American Express’ financial statements are strong, despite the difficulties on its top line. American Express reported a 25% return on equity in 2015, which is profitable. It is higher than Visa’s 22.1% but lower than MasterCard’s amazing 59%. The balance sheet of the company is strong from both capital and liquidity perspectives. Last quarter, the company generated $2.2 Billion in free cash flow. It is more than Visa and MasterCard combined.
American Express remains a favorite of high-net-worth clients despite increased competition. According to the Nilson Report, American Express customers spend an average of $144 per purchase, which is significantly more than the $84 average for Visa cards and $90 at MasterCard.
In late 2014, the company signed a six-year extension to its largest co-branded airline partner Delta. It is a win for the company in the short term. It does not change American Express’ dependence on a handful of co-branded partners. Before the Costco partnership collapsed, about 5% of card spending was accounted for by Delta co-branded cards. This concentration is probably higher today because total spending has declined without Costco’s influence.

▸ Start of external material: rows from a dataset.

-- pv_equiv track=rewrite | github.com/bertichelucas/Algo1---Ejercicios | TP4_Bazas/main.py | centrar_cartas
-- ===== SOURCE A (Python) =====
-- def centrar_cartas(ronda):
--     '''
--     Recibe el numero de cartas de una baraja y devuelve las coordenadas en pixeles para que quede centrada.
--     '''
--     limite = 460
--     contador = 70
--     lista = []
--     dimension_carta = 70
--     for _ in range(ronda):
--         lista.append(dimension_carta)
--         contador += dimension_carta
--     while contador > limite:
--         for i in range(len(lista)):
--             lista[i] -= 1
--         contador -= ronda
--     return(lista[0])
-- ===== SOURCE B (Python) =====
-- def centrar_cartas(ronda):
--     '''
--     Recibe el numero de cartas de una baraja y devuelve las coordenadas en pixeles para que quede centrada.
--     '''
--     exceso = 70 * ronda - 390
--     if exceso <= 0:
--         return 70
--     return 70 - (-(-exceso // ronda))
-- ===== Notes on version B (the rewrite author's own statement) =====
-- stated objective: faster
-- what changed: Replaces the list-building loop and the element-decrementing while loop by a closed-form ceiling division computing the number of decrement iterations directly.
import Mathlib
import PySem

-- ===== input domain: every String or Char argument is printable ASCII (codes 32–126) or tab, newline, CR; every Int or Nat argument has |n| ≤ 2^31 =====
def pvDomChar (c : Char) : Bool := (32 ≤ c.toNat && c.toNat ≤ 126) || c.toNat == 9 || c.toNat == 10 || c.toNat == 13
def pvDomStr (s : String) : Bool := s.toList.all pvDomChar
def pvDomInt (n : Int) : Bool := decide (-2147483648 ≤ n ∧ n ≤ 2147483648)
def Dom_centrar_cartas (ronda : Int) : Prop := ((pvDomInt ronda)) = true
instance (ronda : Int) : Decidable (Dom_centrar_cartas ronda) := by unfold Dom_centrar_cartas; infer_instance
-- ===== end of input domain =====

-- B replaces the two loops of A by one closed-form ceiling division (O(1) vs O(ronda^2)).

-- ===== PORT A =====
-- the while loop: decrement every list element, subtract ronda from contador, until contador ≤ 460.
-- The extra '0 < ronda' in the guard only makes the recursion total: when ronda ≤ 0 the Python
-- while loop is never entered (contador = 70 + 70*ronda ≤ 70 ≤ 460), so the guard is never reached there.
def centrarLoopA (ronda contador : Int) (lista : List Int) : List Int × Int :=
  if h : 460 < contador ∧ 0 < ronda then
    centrarLoopA ronda (contador - ronda) (lista.map (· - 1))
  else (lista, contador)
termination_by (contador - 460).toNat
decreasing_by omega

def centrar_cartas (ronda : Int) : Int :=
  -- limite = 460, contador = 70, lista = [], dimension_carta = 70
  let built := (PySem.List.pyRange 0 ronda 1).foldl
      (fun (st : List Int × Int) _ => (st.1 ++ [70], st.2 + 70)) ([], 70)
  let fin := centrarLoopA ronda built.2 built.1
  -- lista[0]; Pre_ guarantees the list is nonempty (IndexError excluded otherwise)
  (PySem.List.pyGet? fin.1 0).getD 0

-- ===== PORT B =====
def centrar_cartas_alt (ronda : Int) : Int :=
  let exceso := 70 * ronda - 390
  if exceso ≤ 0 then 70
  else 70 - (-(PySem.Int.floordiv (-exceso) ronda))

-- ===== PRECONDITION & SPEC =====
-- Pre_ excludes ronda ≤ 0: there A raises IndexError (lista[0] on the empty list); B returns 70 there.
def Pre_centrar_cartas (ronda : Int) : Prop := 1 ≤ ronda
instance (ronda : Int) : Decidable (Pre_centrar_cartas ronda) := by unfold Pre_centrar_cartas; infer_instance
def pvWitness_centrar_cartas : Int := 6

def Spec_centrar_cartas (ronda : Int) (out : Int) : Prop := out = centrar_cartas_alt ronda
instance (ronda : Int) (out : Int) : Decidable (Spec_centrar_cartas ronda out) := by unfold Spec_centrar_cartas; infer_instance

-- ===== CLAIM (what is proved, stated in full; the proofs are below) =====
def Claim_equal_centrar_cartas : Prop := ∀ (ronda : Int), Dom_centrar_cartas ronda → Pre_centrar_cartas ronda → Spec_centrar_cartas ronda (centrar_cartas ronda)

-- ===== LEMMAS AND PROOFS =====

-- number of iterations of A's while loop
def stepCount (ronda contador : Int) : Int :=
  if h : 460 < contador ∧ 0 < ronda then stepCount ronda (contador - ronda) + 1 else 0
termination_by (contador - 460).toNat
decreasing_by omega

theorem foldl_build (l : List Int) (acc1 : List Int) (acc2 : Int) :
    l.foldl (fun (st : List Int × Int) _ => (st.1 ++ [70], st.2 + 70)) (acc1, acc2)
      = (acc1 ++ List.replicate l.length 70, acc2 + 70 * l.length) := by
  induction l generalizing acc1 acc2 with
  | nil => simp
  | cons x xs ih =>
      simp only [List.foldl_cons, ih, List.length_cons, Prod.mk.injEq]
      refine ⟨by simp [List.replicate_succ, List.append_assoc], by push_cast; ring⟩

theorem loopA_replicate (ronda : Int) (contador : Int) (n : Nat) (v : Int) :
    (centrarLoopA ronda contador (List.replicate n v)).1
      = List.replicate n (v - stepCount ronda contador) := by
  suffices H : ∀ (k : Nat) (c : Int), (c - 460).toNat = k → ∀ (v : Int),
      (centrarLoopA ronda c (List.replicate n v)).1
        = List.replicate n (v - stepCount ronda c) by
    exact H _ contador rfl v
  intro k
  induction k using Nat.strong_induction_on with
  | _ k ih =>
      intro c hc v
      rw [centrarLoopA, stepCount]
      by_cases h : 460 < c ∧ 0 < ronda
      · rw [dif_pos h, dif_pos h, List.map_replicate,
          ih ((c - ronda - 460).toNat) (by omega) (c - ronda) rfl (v - 1)]
        congr 1
        ring
      · rw [dif_neg h, dif_neg h]
        simp

-- closed form for the iteration count: ceiling division
theorem stepCount_closed (ronda : Int) (hr : 0 < ronda) (contador : Int) :
    stepCount ronda contador
      = if contador - 460 ≤ 0 then 0 else -(PySem.Int.floordiv (-(contador - 460)) ronda) := by
  suffices H : ∀ (k : Nat) (c : Int), (c - 460).toNat = k →
      stepCount ronda c
        = if c - 460 ≤ 0 then 0 else -(PySem.Int.floordiv (-(c - 460)) ronda) by
    exact H _ contador rfl
  intro k
  induction k using Nat.strong_induction_on with
  | _ k ih =>
      intro c hc
      rw [stepCount]
      by_cases h : 460 < c ∧ 0 < ronda
      · rw [dif_pos h, ih ((c - ronda - 460).toNat) (by omega) (c - ronda) rfl]
        have h460 : ¬ (c - 460 ≤ 0) := by omega
        rw [if_neg h460]
        by_cases h2 : c - ronda - 460 ≤ 0
        · rw [if_pos h2]
          have : -(PySem.Int.floordiv (-(c - 460)) ronda) = 1 := by
            rw [PySem.Int.neg_floordiv_neg_eq_iff_of_pos hr]
            constructor <;> nlinarith [h.1, h2, hr]
          omega
        · rw [if_neg h2, PySem.Int.floordiv_eq_ediv_of_pos hr,
            PySem.Int.floordiv_eq_ediv_of_pos hr]
          have heq : -(c - 460) = -(c - ronda - 460) + (-1) * ronda := by ring
          rw [heq, Int.add_mul_ediv_right _ _ (by omega : ronda ≠ 0)]
          ring
      · rw [dif_neg h]
        have hc0 : c - 460 ≤ 0 := by omega
        rw [if_pos hc0]

-- ===== VERDICT (by name: the statement is the Claim_ definition above) =====
theorem centrar_cartas_spec : Claim_equal_centrar_cartas := by
  intro ronda _ hpre
  unfold Spec_centrar_cartas centrar_cartas centrar_cartas_alt
  have hr : 0 < ronda := hpre
  rw [foldl_build]
  rw [PySem.List.length_pyRange_one]
  have hlen : ((ronda - 0).toNat : Int) = ronda := by omega
  simp only [List.nil_append, hlen]
  rw [loopA_replicate]
  have hn : (ronda - 0).toNat = ((ronda - 0).toNat - 1) + 1 := by omega
  rw [hn, List.replicate_succ, PySem.List.pyGet?_zero_cons, Option.getD_some]
  rw [stepCount_closed ronda hr]
  have harith : 70 + 70 * ronda - 460 = 70 * ronda - 390 := by ring
  rw [harith]
  by_cases hx : 70 * ronda - 390 ≤ 0
  · simp [hx]
  · rw [if_neg hx, if_neg hx]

A Problem That Was Created By Themselves
Every company must find ways of diversifying its customer base and reducing customer concentration risk. American Express failed to recognize this basic principle and has been harmed by its competitors who have taken their key customers.
It is bad management regardless of whether the company’s a small family-owned business or a large multinational corporation like American Express.